-- pv_equiv track=rewrite | github.com/Bajtazar/sigk_lab_1 | sigk/utils/tensor_utils.py | pad_value_with_sequence
-- ===== SOURCE A (Python) =====
-- def pad_value_with_sequence(
--     value: any, filler: any, size: int, value_pos: int
-- ) -> list[any]:
--     if (value_pos >= 0 and value_pos >= size) or (
--         value_pos < 0 and abs(value_pos) > size
--     ):
--         raise ValueError(
--             "Value position is larger than the sequence itself,"
--             f" value_pos=({value_pos}) and size=({size})"
--         )
--     if value_pos < 0:
--         value_pos += size
--     head_size = value_pos
--     tail_size = size - 1 - value_pos
--     return [
--         *[filler for _ in range(head_size)],
--         value,
--         *[filler for _ in range(tail_size)],
--     ]
-- ===== SOURCE B (Python) =====
-- def pad_value_with_sequence(value, filler, size, value_pos):
--     if not -size <= value_pos < size:
--         raise ValueError(
--             "Value position is larger than the sequence itself,"
--             f" value_pos=({value_pos}) and size=({size})"
--         )
--     pos = value_pos % size
--     return [value if i == pos else filler for i in range(size)]
-- ===== Notes on version B (the rewrite author's own statement) =====
-- stated objective: idiomatic
-- what changed: B replaces the two-case guard and conditional index shift by a single chained range test plus modular normalization (value_pos % size), and builds the list in one pass over range(size) with a per-index conditional instead of splicing head-fillers + value + tail-fillers from three segments.
import Mathlib
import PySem

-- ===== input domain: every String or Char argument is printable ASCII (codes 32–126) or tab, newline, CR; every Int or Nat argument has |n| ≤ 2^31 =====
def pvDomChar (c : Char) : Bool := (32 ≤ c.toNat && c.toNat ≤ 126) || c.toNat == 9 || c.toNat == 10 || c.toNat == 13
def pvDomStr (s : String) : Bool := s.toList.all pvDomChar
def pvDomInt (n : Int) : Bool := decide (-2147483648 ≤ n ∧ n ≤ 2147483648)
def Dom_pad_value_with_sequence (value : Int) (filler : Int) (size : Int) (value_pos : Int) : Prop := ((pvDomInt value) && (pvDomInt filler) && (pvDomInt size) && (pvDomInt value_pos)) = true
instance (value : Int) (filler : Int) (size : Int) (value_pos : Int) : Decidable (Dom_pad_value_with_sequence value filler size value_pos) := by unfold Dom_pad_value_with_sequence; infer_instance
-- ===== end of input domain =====

-- B normalizes the position with value_pos % size and builds the list in one pass over
-- range(size) with a per-index conditional, instead of A's conditional shift and
-- head-fillers + value + tail-fillers splice (idiomatic single-pass decomposition).

-- ===== PORT A =====
def pad_value_with_sequence (value : Int) (filler : Int) (size : Int) (value_pos : Int) : List Int :=
  -- the ValueError branch is excluded by Pre_
  let value_pos := if value_pos < 0 then value_pos + size else value_pos
  let head_size := value_pos
  let tail_size := size - 1 - value_pos
  ((PySem.List.pyRange 0 head_size 1).map (fun _ => filler))
    ++ [value]
    ++ ((PySem.List.pyRange 0 tail_size 1).map (fun _ => filler))

-- ===== PORT B =====
def pad_value_with_sequence_alt (value : Int) (filler : Int) (size : Int) (value_pos : Int) : List Int :=
  -- same ValueError condition (restated as a chained range test), excluded by Pre_
  let pos := PySem.Int.mod value_pos size     -- value_pos % size (size > 0 inside Pre_)
  (PySem.List.pyRange 0 size 1).map (fun i => if i = pos then value else filler)

-- ===== PRECONDITION & SPEC =====
-- Pre_ excludes exactly the inputs where the Python raises ValueError (value_pos out of range for size).
def Pre_pad_value_with_sequence (value : Int) (filler : Int) (size : Int) (value_pos : Int) : Prop :=
  -size ≤ value_pos ∧ value_pos < size
instance (value : Int) (filler : Int) (size : Int) (value_pos : Int) : Decidable (Pre_pad_value_with_sequence value filler size value_pos) := by unfold Pre_pad_value_with_sequence; infer_instance

def pvWitness_pad_value_with_sequence : Int × Int × Int × Int := (7, 0, 4, 2)

def Spec_pad_value_with_sequence (value : Int) (filler : Int) (size : Int) (value_pos : Int) (out : List Int) : Prop := out = pad_value_with_sequence_alt value filler size value_pos
instance (value : Int) (filler : Int) (size : Int) (value_pos : Int) (out : List Int) : Decidable (Spec_pad_value_with_sequence value filler size value_pos out) := by unfold Spec_pad_value_with_sequence; infer_instance

-- ===== CLAIM (what is proved, stated in full; the proofs are below) =====
def Claim_equal_pad_value_with_sequence : Prop := ∀ (value : Int) (filler : Int) (size : Int) (value_pos : Int), Dom_pad_value_with_sequence value filler size value_pos → Pre_pad_value_with_sequence value filler size value_pos → Spec_pad_value_with_sequence value filler size value_pos (pad_value_with_sequence value filler size value_pos)

-- ===== LEMMAS AND PROOFS =====

-- the three-segment splice at position p equals the one-pass branch over range(size)
lemma splice_eq_map_branch (f v : Int) (size p : Int) (h0 : 0 ≤ p) (h1 : p < size) :
    ((PySem.List.pyRange 0 p 1).map (fun _ => f)) ++ [v] ++
      ((PySem.List.pyRange 0 (size - 1 - p) 1).map (fun _ => f))
    = (PySem.List.pyRange 0 size 1).map (fun i => if i = p then v else f) := by
  rw [PySem.List.pyRange_one_append 0 p size h0 (le_of_lt h1),
      PySem.List.pyRange_one_append p (p + 1) size (by omega) (by omega),
      PySem.List.pyRange_one_singleton, List.map_append, List.map_append]
  have hA : (PySem.List.pyRange 0 p 1).map (fun i => if i = p then v else f)
      = (PySem.List.pyRange 0 p 1).map (fun _ => f) :=
    List.map_congr_left (fun x hx => by
      rw [PySem.List.mem_pyRange_one] at hx; exact if_neg (by omega))
  have hC : (PySem.List.pyRange (p + 1) size 1).map (fun i => if i = p then v else f)
      = (PySem.List.pyRange 0 (size - 1 - p) 1).map (fun _ => f) := by
    rw [List.map_congr_left (l := PySem.List.pyRange (p + 1) size 1)
          (f := fun i => if i = p then v else f) (g := fun _ => f)
          (fun x hx => by rw [PySem.List.mem_pyRange_one] at hx; exact if_neg (by omega)),
        List.map_const', List.map_const',
        PySem.List.length_pyRange_one, PySem.List.length_pyRange_one]
    congr 1
    omega
  rw [hA, hC]
  simp [List.append_assoc]

-- ===== VERDICT (by name: the statement is the Claim_ definition above) =====
theorem pad_value_with_sequence_spec : Claim_equal_pad_value_with_sequence := by
  intro value filler size value_pos _ hpre
  obtain ⟨hlo, hhi⟩ := hpre
  have hs : 0 < size := by omega
  unfold Spec_pad_value_with_sequence pad_value_with_sequence pad_value_with_sequence_alt
  have hmod : PySem.Int.mod value_pos size
      = if value_pos < 0 then value_pos + size else value_pos := by
    rw [PySem.Int.mod_eq_emod_of_pos hs]
    split_ifs with h
    · calc value_pos % size = (value_pos + size) % size := (Int.add_emod_right _ _).symm
        _ = value_pos + size := Int.emod_eq_of_lt (by omega) (by omega)
    · exact Int.emod_eq_of_lt (by omega) (by omega)
  rw [hmod]
  set p : Int := if value_pos < 0 then value_pos + size else value_pos with hp
  have hrange : 0 ≤ p ∧ p < size := by
    split_ifs at hp <;> omega
  exact splice_eq_map_branch filler value size p hrange.1 hrange.2
-- pv_equiv track=rewrite | github.com/jonathonfletcher/adventofcode | 2024/14/a.py | isshape
-- ===== SOURCE A (Python) =====
-- import itertools
--
-- def isshape(space, points, shape, /):
--     sx, sy = space
--     maxsx = 1 + max(map(lambda xy: xy[0], shape))
--     maxsy = 1 + max(map(lambda xy: xy[-1], shape))
--
--     for xo, yo in itertools.product(range(sx - maxsx), range(sy - maxsy)):
--         sn = 0
--         for ssx, ssy in shape:
--             if (ssx + xo, ssy + yo) in points:
--                 sn += 1
--             else:
--                 break
--         if sn == len(shape):
--             return True
--     return False
-- ===== SOURCE B (Python) =====
-- def isshape(space, points, shape, /):
--     sx, sy = space
--     bx = sx - 1 - max(p[0] for p in shape)
--     by = sy - 1 - max(p[1] for p in shape)
--     x0, y0 = shape[0]
--     pts = set(points)
--     return any(
--         0 <= px - x0 < bx and 0 <= py - y0 < by
--         and all((qx + px - x0, qy + py - y0) in pts for qx, qy in shape)
--         for px, py in pts)
-- ===== Notes on version B (the rewrite author's own statement) =====
-- stated objective: faster
-- what changed: Instead of scanning every offset of the whole space grid, B derives the only candidate offsets from the points themselves (p - shape[0]), filters them to the allowed range, and verifies shape membership against a hash set of points.
import Mathlib
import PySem

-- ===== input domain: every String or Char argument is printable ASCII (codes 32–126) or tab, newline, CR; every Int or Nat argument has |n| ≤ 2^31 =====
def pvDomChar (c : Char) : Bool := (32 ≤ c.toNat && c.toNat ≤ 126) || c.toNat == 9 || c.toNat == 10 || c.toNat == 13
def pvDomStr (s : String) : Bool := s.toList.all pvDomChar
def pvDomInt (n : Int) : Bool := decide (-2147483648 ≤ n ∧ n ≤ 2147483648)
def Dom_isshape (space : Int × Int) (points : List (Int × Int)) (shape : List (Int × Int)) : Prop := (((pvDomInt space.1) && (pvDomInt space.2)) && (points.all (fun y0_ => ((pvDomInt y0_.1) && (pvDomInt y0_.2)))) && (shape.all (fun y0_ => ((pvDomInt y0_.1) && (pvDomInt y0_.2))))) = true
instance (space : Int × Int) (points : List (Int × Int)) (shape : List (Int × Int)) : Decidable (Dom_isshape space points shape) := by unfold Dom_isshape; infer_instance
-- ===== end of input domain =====

-- B replaces A's scan over every grid offset by checking only offsets derived from the points
-- themselves (p - shape[0]) against a set of points (objective: faster, asymptotic).

-- ===== PORT A =====
-- inner 'for ssx, ssy in shape' loop with its counter sn and the break
def innerScanA (points : List (Int × Int)) (xo yo : Int) : List (Int × Int) → Int → Int
  | [], sn => sn
  | s :: rest, sn =>
      if points.contains (s.1 + xo, s.2 + yo) then innerScanA points xo yo rest (sn + 1)
      else sn

def isshape (space : Int × Int) (points : List (Int × Int)) (shape : List (Int × Int)) : Bool :=
  -- max(map(lambda xy: xy[0], shape)): Python raises ValueError on empty shape (Pre_ excludes it)
  -- xy[-1] on a length-2 tuple is its second component
  match PySem.List.max? (shape.map Prod.fst) (fun y => y),
        PySem.List.max? (shape.map Prod.snd) (fun y => y) with
  | some m1, some m2 =>
      let maxsx := 1 + m1
      let maxsy := 1 + m2
      (PySem.List.pyRange 0 (space.1 - maxsx) 1).any (fun xo =>
        (PySem.List.pyRange 0 (space.2 - maxsy) 1).any (fun yo =>
          innerScanA points xo yo shape 0 == (shape.length : Int)))
  | _, _ => false

-- ===== PORT B =====
def isshape_alt (space : Int × Int) (points : List (Int × Int)) (shape : List (Int × Int)) : Bool :=
  match shape with
  | [] => false  -- Python B raises ValueError here (max of empty); outside Pre_
  | (x0, y0) :: _ =>
      match PySem.List.max? (shape.map Prod.fst) (fun y => y) with
      | none => false
      | some m1 =>
        match PySem.List.max? (shape.map Prod.snd) (fun y => y) with
        | none => false
        | some m2 =>
          let bx := space.1 - 1 - m1
          let by_ := space.2 - 1 - m2
          let pts := PySem.Set.ofList points
          -- any over a set: the result is order-independent
          pts.any (fun p =>
            decide (0 ≤ p.1 - x0 ∧ p.1 - x0 < bx) &&
            decide (0 ≤ p.2 - y0 ∧ p.2 - y0 < by_) &&
            shape.all (fun q => pts.contains (q.1 + p.1 - x0, q.2 + p.2 - y0)))

-- ===== PRECONDITION & SPEC =====
-- Pre_ excludes the empty shape, on which Python A (and B) raise ValueError from max().
def Pre_isshape (space : Int × Int) (points : List (Int × Int)) (shape : List (Int × Int)) : Prop := shape ≠ []
instance (space : Int × Int) (points : List (Int × Int)) (shape : List (Int × Int)) : Decidable (Pre_isshape space points shape) := by unfold Pre_isshape; infer_instance

def pvWitness_isshape : (Int × Int) × (List (Int × Int)) × (List (Int × Int)) :=
  ((4, 4), [(1, 1), (1, 2)], [(0, 0), (0, 1)])

def Spec_isshape (space : Int × Int) (points : List (Int × Int)) (shape : List (Int × Int)) (out : Bool) : Prop := out = isshape_alt space points shape
instance (space : Int × Int) (points : List (Int × Int)) (shape : List (Int × Int)) (out : Bool) : Decidable (Spec_isshape space points shape out) := by unfold Spec_isshape; infer_instance

-- ===== CLAIM (what is proved, stated in full; the proofs are below) =====
def Claim_equal_isshape : Prop := ∀ (space : Int × Int) (points : List (Int × Int)) (shape : List (Int × Int)), Dom_isshape space points shape → Pre_isshape space points shape → Spec_isshape space points shape (isshape space points shape)

-- ===== LEMMAS AND PROOFS =====

-- the inner counting loop reaches len(shape) iff every shifted shape cell is a point
theorem innerScanA_eq_length (points : List (Int × Int)) (xo yo : Int)
    (l : List (Int × Int)) (sn : Int) :
    (innerScanA points xo yo l sn == sn + (l.length : Int)) =
      l.all (fun s => points.contains (s.1 + xo, s.2 + yo)) := by
  induction l generalizing sn with
  | nil => simp [innerScanA]
  | cons s rest ih =>
      simp only [innerScanA, List.all_cons]
      by_cases hc : points.contains (s.1 + xo, s.2 + yo)
      · have := ih (sn + 1)
        simp only [hc, if_pos, Bool.true_and]
        rw [show sn + ((s :: rest).length : Int) = (sn + 1) + (rest.length : Int) by
          simp; ring]
        exact this
      · simp only [hc, Bool.false_and]
        have : ¬ (sn = sn + ((s :: rest).length : Int)) := by
          simp; omega
        simpa [beq_iff_eq] using this

theorem isshape_spec' (space : Int × Int) (points : List (Int × Int))
    (shape : List (Int × Int)) (hne : shape ≠ []) :
    isshape space points shape = isshape_alt space points shape := by
  obtain ⟨⟨x0, y0⟩, tl, rfl⟩ : ∃ h t, shape = h :: t := by
    cases shape with
    | nil => exact absurd rfl hne
    | cons h t => exact ⟨h, t, rfl⟩
  unfold isshape isshape_alt
  obtain ⟨m1, hm1⟩ : ∃ m, PySem.List.max? (((x0, y0) :: tl).map Prod.fst) (fun y => y) = some m := by
    cases h : PySem.List.max? (((x0, y0) :: tl).map Prod.fst) (fun y => y) with
    | none => simp [PySem.List.max?_eq_none_iff] at h
    | some m => exact ⟨m, rfl⟩
  obtain ⟨m2, hm2⟩ : ∃ m, PySem.List.max? (((x0, y0) :: tl).map Prod.snd) (fun y => y) = some m := by
    cases h : PySem.List.max? (((x0, y0) :: tl).map Prod.snd) (fun y => y) with
    | none => simp [PySem.List.max?_eq_none_iff] at h
    | some m => exact ⟨m, rfl⟩
  rw [hm1, hm2]
  rw [Bool.eq_iff_iff]
  simp only [List.any_eq_true, PySem.List.mem_pyRange_one]
  have hinner : ∀ xo yo : Int,
      (innerScanA points xo yo ((x0, y0) :: tl) 0 == ((((x0, y0) :: tl).length : Nat) : Int)) =
        ((x0, y0) :: tl).all (fun s => points.contains (s.1 + xo, s.2 + yo)) := fun xo yo => by
    simpa using innerScanA_eq_length points xo yo ((x0, y0) :: tl) 0
  have ptsc : ∀ z : Int × Int, ((PySem.Set.ofList points).contains z = true) ↔ z ∈ points := fun z => by
    simp [PySem.Set.mem_ofList]
  constructor
  · rintro ⟨xo, ⟨hx0, hxb⟩, yo, ⟨hy0, hyb⟩, hall⟩
    rw [hinner] at hall
    rw [List.all_eq_true] at hall
    have hhead : (x0 + xo, y0 + yo) ∈ points := by
      have := hall (x0, y0) (by simp)
      simpa using this
    refine ⟨(x0 + xo, y0 + yo), by simpa [PySem.Set.mem_ofList] using hhead, ?_⟩
    simp only [Bool.and_eq_true, decide_eq_true_eq, List.all_eq_true]
    refine ⟨⟨⟨by omega, by omega⟩, by omega, by omega⟩, ?_⟩
    intro q hq
    have hq' := hall q hq
    have heq : (q.1 + (x0 + xo) - x0, q.2 + (y0 + yo) - y0) = (q.1 + xo, q.2 + yo) := by
      ext <;> simp <;> ring
    rw [ptsc, heq]
    simpa using hq'
  · rintro ⟨p, hp, hcond⟩
    simp only [Bool.and_eq_true, decide_eq_true_eq, List.all_eq_true] at hcond
    obtain ⟨⟨⟨hx0, hxb⟩, hy0, hyb⟩, hall⟩ := hcond
    refine ⟨p.1 - x0, ⟨hx0, by omega⟩, p.2 - y0, ⟨hy0, by omega⟩, ?_⟩
    rw [hinner]
    rw [List.all_eq_true]
    intro q hq
    have := (ptsc _).mp (hall q hq)
    have heq : (q.1 + (p.1 - x0), q.2 + (p.2 - y0)) = (q.1 + p.1 - x0, q.2 + p.2 - y0) := by
      ext <;> simp <;> ring
    rw [heq]
    simpa using this

-- ===== VERDICT (by name: the statement is the Claim_ definition above) =====
theorem isshape_spec : Claim_equal_isshape := by
  intro space points shape _ hpre
  unfold Spec_isshape
  exact isshape_spec' space points shape hpre
-- pv_equiv track=rewrite | github.com/KernAlan/osint-monitor | osint_monitor/api/auth.py | _is_exempt
-- ===== SOURCE A (Python) =====
-- _EXEMPT_PREFIXES = ("/docs", "/openapi.json", "/redoc", "/static/")
--
-- _EXEMPT_EXACT = {"/", "/docs", "/openapi.json"}
--
-- def _is_exempt(path: str) -> bool:
--     """Return True if *path* should skip API-key checks."""
--     if path in _EXEMPT_EXACT:
--         return True
--     for prefix in _EXEMPT_PREFIXES:
--         if path.startswith(prefix):
--             return True
--     # All non-API paths (HTML pages) are exempt.
--     if not path.startswith("/api/"):
--         return True
--     return False
-- ===== SOURCE B (Python) =====
-- def _is_exempt(path: str) -> bool:
--     """Return True if *path* should skip API-key checks."""
--     # every exact/prefix exemption lies outside /api/, so a single test suffices
--     return not path.startswith("/api/")
-- ===== Notes on version B (the rewrite author's own statement) =====
-- stated objective: simpler
-- what changed: Dropped the exact-match set and the prefix loop: every exempt entry already lies outside the /api/ subtree, so B is a single prefix test on /api/ with the result negated.
import Mathlib
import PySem

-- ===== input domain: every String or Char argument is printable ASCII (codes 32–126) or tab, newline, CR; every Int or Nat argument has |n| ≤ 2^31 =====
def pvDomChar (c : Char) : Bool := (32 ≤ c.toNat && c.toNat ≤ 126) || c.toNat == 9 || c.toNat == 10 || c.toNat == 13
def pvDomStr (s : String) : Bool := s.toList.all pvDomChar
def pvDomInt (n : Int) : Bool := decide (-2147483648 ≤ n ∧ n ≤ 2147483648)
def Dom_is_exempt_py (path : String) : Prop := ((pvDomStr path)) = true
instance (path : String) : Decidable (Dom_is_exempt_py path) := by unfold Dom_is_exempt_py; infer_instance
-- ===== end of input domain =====

-- B replaces A's exact-match set and prefix loop by the single test `not path.startswith("/api/")` (simpler; same value everywhere).

-- ===== PORT A =====
def pvExemptPrefixes : List String := ["/docs", "/openapi.json", "/redoc", "/static/"]

def pvExemptExact : PySem.Set String := PySem.Set.ofList ["/", "/docs", "/openapi.json"]

def is_exempt_py (path : String) : Bool :=
  if PySem.Set.contains pvExemptExact path then true
  else if pvExemptPrefixes.any (fun prefix_ => PySem.Str.startswith path prefix_) then true
  else if !(PySem.Str.startswith path "/api/") then true
  else false

-- ===== PORT B =====
def is_exempt_py_alt (path : String) : Bool :=
  !(PySem.Str.startswith path "/api/")

-- ===== PRECONDITION & SPEC =====
def Spec_is_exempt_py (path : String) (out : Bool) : Prop := out = is_exempt_py_alt path
instance (path : String) (out : Bool) : Decidable (Spec_is_exempt_py path out) := by unfold Spec_is_exempt_py; infer_instance

-- ===== CLAIM (what is proved, stated in full; the proofs are below) =====
def Claim_equal_is_exempt_py : Prop := ∀ (path : String), Dom_is_exempt_py path → Spec_is_exempt_py path (is_exempt_py path)

-- ===== LEMMAS AND PROOFS =====

-- if path starts with p, and neither of p and "/api/" is a prefix of the other,
-- then path does not start with "/api/"
theorem not_api_of_startswith (path p : String)
    (h : PySem.Str.startswith path p = true)
    (h1 : ¬ ("/api/".toList <+: p.toList)) (h2 : ¬ (p.toList <+: "/api/".toList)) :
    PySem.Str.startswith path "/api/" = false := by
  by_contra hc
  rw [Bool.not_eq_false] at hc
  simp only [PySem.Str.startswith_eq, PySem.Chars.startswith_iff] at h hc
  rcases List.prefix_or_prefix_of_prefix h hc with hp | hp
  · exact h2 hp
  · exact h1 hp

theorem is_exempt_py_eq_alt (path : String) : is_exempt_py path = is_exempt_py_alt path := by
  unfold is_exempt_py is_exempt_py_alt
  by_cases hx : PySem.Set.contains pvExemptExact path = true
  · have hmem : path = "/" ∨ path = "/docs" ∨ path = "/openapi.json" := by
      have := (PySem.Set.contains_iff pvExemptExact path).mp hx
      simpa [pvExemptExact, PySem.Set.mem_ofList] using this
    rcases hmem with h | h | h
    all_goals (subst h; decide)
  · by_cases hp : pvExemptPrefixes.any (fun prefix_ => PySem.Str.startswith path prefix_) = true
    · rcases List.any_eq_true.mp hp with ⟨p, hpmem, hps⟩
      have hfalse : PySem.Str.startswith path "/api/" = false := by
        simp only [pvExemptPrefixes, List.mem_cons, List.not_mem_nil, or_false] at hpmem
        rcases hpmem with h | h | h | h
        all_goals (subst h; exact not_api_of_startswith path _ hps (by decide) (by decide))
      simp only [PySem.Str.startswith_eq] at hfalse
      rw [show ("/api/".toList) = ['/', 'a', 'p', 'i', '/'] from rfl] at hfalse
      simp [hfalse]
    · simp [Bool.not_eq_true] at hx hp
      simp [hx]
      intro x hxm hsx
      exact absurd hsx (by simp [hp x hxm])

-- ===== VERDICT (by name: the statement is the Claim_ definition above) =====
theorem is_exempt_py_spec : Claim_equal_is_exempt_py := by
  intro path _
  unfold Spec_is_exempt_py
  exact is_exempt_py_eq_alt path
──────────
### What is needed
Lines holding the word "index" are the answer; copy each one from the records above.

### Solution to the exercise
-- what changed: B replaces the two-case guard and conditional index shift by a single chained range test plus modular normalization (value_pos % size), and builds the list in one pass over range(size) with a per-index conditional instead of splicing head-fillers + value + tail-fillers from three segments.
-- range(size) with a per-index conditional, instead of A's conditional shift and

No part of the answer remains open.